When you write creatively, the process is full of chaos. There are submerged thoughts that you want to realize and bring to fruition. Sometimes there are thoughts you have no idea how to articulate. There is no reward process because of its sheer subjectivity. One person may love it and another might not think twice about it. In creative writing, the outcome is completely out of your control—but there’s beauty in that uncertainty.
When you write without a rubric, without wondering what the subjective “reward” will be, without the expectation that it will impact someone, you end up writing with a great deal of veracity and rawness. This ultimately creates your mark. It creates your footprint as a writer.
This is exactly how first drafts manifest themselves. Instead of fixating on what the criterion of the draft should be, and strangulating the writing process to create structure, I ask myself, what would it look like if this were easy? For me, the answer is found in the phrase: just write.
Just write. It sounds like a hackneyed phrase, but I promise there is truth in this cliché.
The Trickster and the Master
As I learned from Jordan Peterson, there is a theory in Jungian psychology of the trickster being the forerunner to the savior or the master. The trickster is usually a comedian, a fool. Meaning you are a fool when you attempt something new. As Peterson says, “if you are not willing to be a fool then you’ll never start anything new; and if you never start anything new, you’ll never develop. The willingness to be a fool is the precursor to transformation.”

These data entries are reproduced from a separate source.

-- pv_equiv track=rewrite | github.com/dream-lab/XFaaS | serwo/get_container_aws.py | add_lists_by_index
-- ===== SOURCE A (Python) =====
-- def add_lists_by_index(list1, list2):
--     max_size = max(len(list1), len(list2))  # Determine the maximum size of the resultant list
--     result = []
--
--     for i in range(max_size):
--         element1 = list1[i] if i < len(list1) else 0  # Use 0 if index is out of range for list1
--         element2 = list2[i] if i < len(list2) else 0  # Use 0 if index is out of range for list2
--         result.append(element1 + element2)
--
--     return result
-- ===== SOURCE B (Python) =====
-- def add_lists_by_index(list1, list2):
--     n = min(len(list1), len(list2))
--     result = [list1[i] + list2[i] for i in range(n)]
--     result += list1[n:] if len(list1) > len(list2) else list2[n:]
--     return result
-- ===== Notes on version B (the rewrite author's own statement) =====
-- stated objective: alternative
-- what changed: Replaces A's single zero-padded index loop over max(len1,len2) with a two-phase decomposition: sum the overlapping prefix of length min(len1,len2) in a comprehension, then append the longer list's remaining tail via one slice.
import Mathlib
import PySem

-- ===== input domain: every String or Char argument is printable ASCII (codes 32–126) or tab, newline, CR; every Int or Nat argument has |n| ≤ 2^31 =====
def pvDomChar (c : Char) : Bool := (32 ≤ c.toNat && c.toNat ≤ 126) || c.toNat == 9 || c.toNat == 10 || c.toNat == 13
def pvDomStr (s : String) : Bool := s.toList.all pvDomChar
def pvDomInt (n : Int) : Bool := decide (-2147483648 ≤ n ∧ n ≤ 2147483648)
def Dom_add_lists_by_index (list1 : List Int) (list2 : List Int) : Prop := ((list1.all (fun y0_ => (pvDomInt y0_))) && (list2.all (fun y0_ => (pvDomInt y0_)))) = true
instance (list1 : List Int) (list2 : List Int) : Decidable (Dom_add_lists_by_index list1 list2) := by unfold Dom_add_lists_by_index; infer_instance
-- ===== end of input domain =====

-- B sums the overlapping prefix and then appends the longer list's tail, instead of A's single zero-padded loop over max(len1,len2); alternative decomposition, same cost.

-- ===== PORT A =====
-- A: loop i in range(max(len1,len2)), appending (list1[i] if in range else 0) + (list2[i] if in range else 0)
def add_lists_by_index (list1 : List Int) (list2 : List Int) : List Int :=
  (List.range (max list1.length list2.length)).foldl
    (fun result i =>
      result ++ [(if i < list1.length then list1.getD i 0 else 0) +
                 (if i < list2.length then list2.getD i 0 else 0)]) []

-- ===== PORT B =====
-- B: n = min of lengths; comprehension over range(n) of list1[i]+list2[i] (in range, so getD's default is never used); then the longer tail list1[n:] / list2[n:]
def add_lists_by_index_alt (list1 : List Int) (list2 : List Int) : List Int :=
  let n := min list1.length list2.length
  ((List.range n).map (fun i => list1.getD i 0 + list2.getD i 0)) ++
    (if list1.length > list2.length then list1.drop n else list2.drop n)

-- ===== PRECONDITION & SPEC =====
def Spec_add_lists_by_index (list1 : List Int) (list2 : List Int) (out : List Int) : Prop := out = add_lists_by_index_alt list1 list2
instance (list1 : List Int) (list2 : List Int) (out : List Int) : Decidable (Spec_add_lists_by_index list1 list2 out) := by unfold Spec_add_lists_by_index; infer_instance

-- ===== CLAIM (what is proved, stated in full; the proofs are below) =====
def Claim_equal_add_lists_by_index : Prop := ∀ (list1 : List Int) (list2 : List Int), Dom_add_lists_by_index list1 list2 → Spec_add_lists_by_index list1 list2 (add_lists_by_index list1 list2)

-- ===== LEMMAS AND PROOFS =====

-- A's append-loop is a map over the index range
theorem add_lists_by_index_eq_map (list1 list2 : List Int) :
    add_lists_by_index list1 list2 =
      (List.range (max list1.length list2.length)).map
        (fun i => (if i < list1.length then list1.getD i 0 else 0) +
                  (if i < list2.length then list2.getD i 0 else 0)) := by
  unfold add_lists_by_index
  rw [PySem.List.foldl_append_singleton_eq_map]
  rfl

theorem add_lists_by_index_alt_length (list1 list2 : List Int) :
    (add_lists_by_index_alt list1 list2).length = max list1.length list2.length := by
  unfold add_lists_by_index_alt
  simp only [List.length_append, List.length_map, List.length_range]
  split_ifs <;> simp [List.length_drop] <;> omega

-- ===== VERDICT (by name: the statement is the Claim_ definition above) =====
theorem add_lists_by_index_spec : Claim_equal_add_lists_by_index := by
  intro list1 list2 _
  unfold Spec_add_lists_by_index
  rw [add_lists_by_index_eq_map]
  apply List.ext_getElem
  · simp [add_lists_by_index_alt_length]
  · intro i h1 h2
    simp only [List.getElem_map, List.getElem_range]
    simp only [List.length_map, List.length_range] at h1
    unfold add_lists_by_index_alt
    simp only []
    by_cases hov : i < min list1.length list2.length
    · rw [List.getElem_append_left (by simpa using hov)]
      simp [Nat.lt_of_lt_of_le hov (Nat.min_le_left _ _),
            Nat.lt_of_lt_of_le hov (Nat.min_le_right _ _)]
    · rw [List.getElem_append_right (by simp only [List.length_map, List.length_range]; omega)]
      by_cases hgt : list1.length > list2.length
      · simp only [hgt, if_pos]
        have hmin : min list1.length list2.length = list2.length := by omega
        have hi1 : i < list1.length := by omega
        have hi2 : ¬ i < list2.length := by omega
        simp [List.getElem_drop, hmin, hi1, hi2]
        congr 1
        omega
      · simp only [hgt, if_false]
        have hmin : min list1.length list2.length = list1.length := by omega
        have hi2 : i < list2.length := by omega
        have hi1 : ¬ i < list1.length := by omega
        simp [List.getElem_drop, hmin, hi1, hi2]
        congr 1
        omega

That idea has resonated deeply with me. As I craft my personal statement for doctorate program applications, I have engaged in countless conversations with academics. I have asked questions, narrated my research ideas, and welcomed their feedback. The research question I have brewing now is much stronger than the one that I was developing a month or two ago. Why? Because I allowed myself to create movement in the thought process, to learn and recalibrate. In the willingness to be a fool, I stumbled around my fragmented thoughts and gained momentum in the creative process. As a result, my thoughts started to solidify and gain structure. Elizabeth Gilbert outlines the creative process in her renowned TED talk:
Sometimes, I have embarrassed myself. I thought, oh maybe that was a stupid question to ask, or oh no, I just made a fool of my myself by saying that. Even If I did at that moment, in retrospect, I didn’t. It’s the exact vulnerability of being a fool in the process that helped me become more aware of what it is I want to study. How I can craft those research interests and lay them out in my statement of purpose.
The conversations, although at times intimidating, created motion in the thought process. Stumbling through the rocks, snakes, and untaken paths, I began to find my way through the woods. Thus, the principle behind writing a bad first draft not only applies to the literal act of writing, but also in other acts of doing, speaking, and being. It’s common to second guess ourselves in our endeavors, but it is through these bad drafts that we build our stories, and thereby, our legacy.
Writing and Stumbling Around
For example, imagine learning a new instrument. When you start to play the piano, you play terribly and stumble through the keys. You are lost in the grandness of the forest, and for every route you take, there are snakes in the way. There is a lot of frustration in the process. But if you listen carefully, in the rift of discordant sounds, there are flickers of harmony that emerge. With practice, those flickers turn into a routine. Your transition from being the fool to the master. When I say master, I don’t mean it with grandiosity—not like you are the expert, but that you act with confidence. You find a state of feeling proficient in the task.
The message resonates. Writing a bad first draft means you have to fumble around the infancy of the process to learn something new. As you stumble, you stumble forward.
My Writing Journey
My writing journey also began with me stumbling around. I look back at some of my old work and think, I wrote that? I sound ridiculous! Yet, through each phase in my writing journey, I began to elevate my voice and slowly, very slowly, create my footprint. Then came a point where I felt stuck. At the time, I was struggling with a blockade in my writing journey. I kept thinking, this is not good, how can I elevate my voice? I need something new, some fresh advice.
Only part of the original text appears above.